(Stored items)

-- pv_equiv track=rewrite | github.com/f-ptak/Pracownia-Programowania-I | 01 - Misc/Retries (Test 1)/5.3.2 print N number of asterisks separated by slashes.py | asterisks_slashes
-- ===== SOURCE A (Python) =====
-- def asterisks_slashes(n):
--     streeng = ''
--     last = ('*')
--     if n == 1:
--         return last
--     else:
--         for i in range(n-1):
--             streeng += '*/'
--         return streeng + last
-- ===== SOURCE B (Python) =====
-- def asterisks_slashes(n):
--     return '*/' * (n - 1) + '*'
-- ===== Notes on version B (the rewrite author's own statement) =====
-- stated objective: simpler
-- what changed: Replaces the special-case branch and the character-by-character accumulation loop with the single closed form '*/' * (n - 1) + '*', which covers the base case and all non-positive counts via Python's empty repetition.
import Mathlib
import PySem

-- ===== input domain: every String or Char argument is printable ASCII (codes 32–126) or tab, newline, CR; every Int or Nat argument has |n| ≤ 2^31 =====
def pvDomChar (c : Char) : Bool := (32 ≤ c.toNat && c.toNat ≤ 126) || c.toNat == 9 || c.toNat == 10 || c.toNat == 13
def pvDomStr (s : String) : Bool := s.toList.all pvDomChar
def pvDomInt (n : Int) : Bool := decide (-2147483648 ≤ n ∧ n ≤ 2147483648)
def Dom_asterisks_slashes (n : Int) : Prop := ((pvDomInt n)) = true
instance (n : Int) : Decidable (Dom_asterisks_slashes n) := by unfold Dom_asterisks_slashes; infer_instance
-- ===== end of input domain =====

-- B replaces A's n==1 branch and accumulation loop by the closed form '*/'*(n-1)+'*' (objective: simpler).

-- ===== PORT A =====
-- literal transliteration: streeng = ''; last = '*'; if n == 1 return last;
-- else append '*/' once per element of range(n-1), then return streeng + last
def asterisks_slashes (n : Int) : String :=
  let streeng : String := ""
  let last : String := "*"
  if n = 1 then last
  else ((PySem.List.pyRange 0 (n - 1) 1).foldl (fun s _ => s ++ "*/") streeng) ++ last

-- ===== PORT B =====
-- '*/' * (n - 1) is '' for n - 1 ≤ 0 (Python string repetition), ported as join of replicate
def asterisks_slashes_alt (n : Int) : String :=
  String.join (List.replicate (n - 1).toNat "*/") ++ "*"

-- ===== PRECONDITION & SPEC =====
def Spec_asterisks_slashes (n : Int) (out : String) : Prop := out = asterisks_slashes_alt n
instance (n : Int) (out : String) : Decidable (Spec_asterisks_slashes n out) := by unfold Spec_asterisks_slashes; infer_instance

-- ===== CLAIM (what is proved, stated in full; the proofs are below) =====
def Claim_equal_asterisks_slashes : Prop := ∀ (n : Int), Dom_asterisks_slashes n → Spec_asterisks_slashes n (asterisks_slashes n)

-- ===== LEMMAS AND PROOFS =====

-- folding ++ over strings pulls the accumulator out front
theorem strfold_pull (l : List String) (a : String) :
    List.foldl (fun r s => r ++ s) a l = a ++ List.foldl (fun r s => r ++ s) "" l := by
  induction l generalizing a with
  | nil => simp
  | cons b bs ih =>
      simp only [List.foldl_cons]
      rw [ih (a ++ b), ih ("" ++ b)]
      simp [String.append_assoc]

-- A's loop appends '*/' once per list element: it equals acc ++ join (replicate l.length '*/')
theorem foldl_append_block (l : List Int) (acc : String) :
    l.foldl (fun s _ => s ++ "*/") acc = acc ++ String.join (List.replicate l.length "*/") := by
  induction l generalizing acc with
  | nil => simp [String.join]
  | cons x xs ih =>
      simp only [List.foldl, List.length_cons, List.replicate_succ, String.join, List.foldl_cons]
      rw [ih]
      simp only [String.join]
      rw [strfold_pull (List.replicate xs.length "*/") ("" ++ "*/")]
      simp [String.append_assoc]

-- ===== VERDICT (by name: the statement is the Claim_ definition above) =====
theorem asterisks_slashes_spec : Claim_equal_asterisks_slashes := by
  intro n _
  unfold Spec_asterisks_slashes asterisks_slashes asterisks_slashes_alt
  by_cases h : n = 1
  · subst h; decide
  · simp only [if_neg h]
    rw [foldl_append_block]
    simp [PySem.List.pyRange_one]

## Problem statement
Copy out, from the records above, every line that holds the string "what".

## Answer space
-- what changed: Replaces the special-case branch and the character-by-character accumulation loop with the single closed form '*/' * (n - 1) + '*', which covers the base case and all non-positive counts via Python's empty repetition.
-- ===== CLAIM (what is proved, stated in full; the proofs are below) =====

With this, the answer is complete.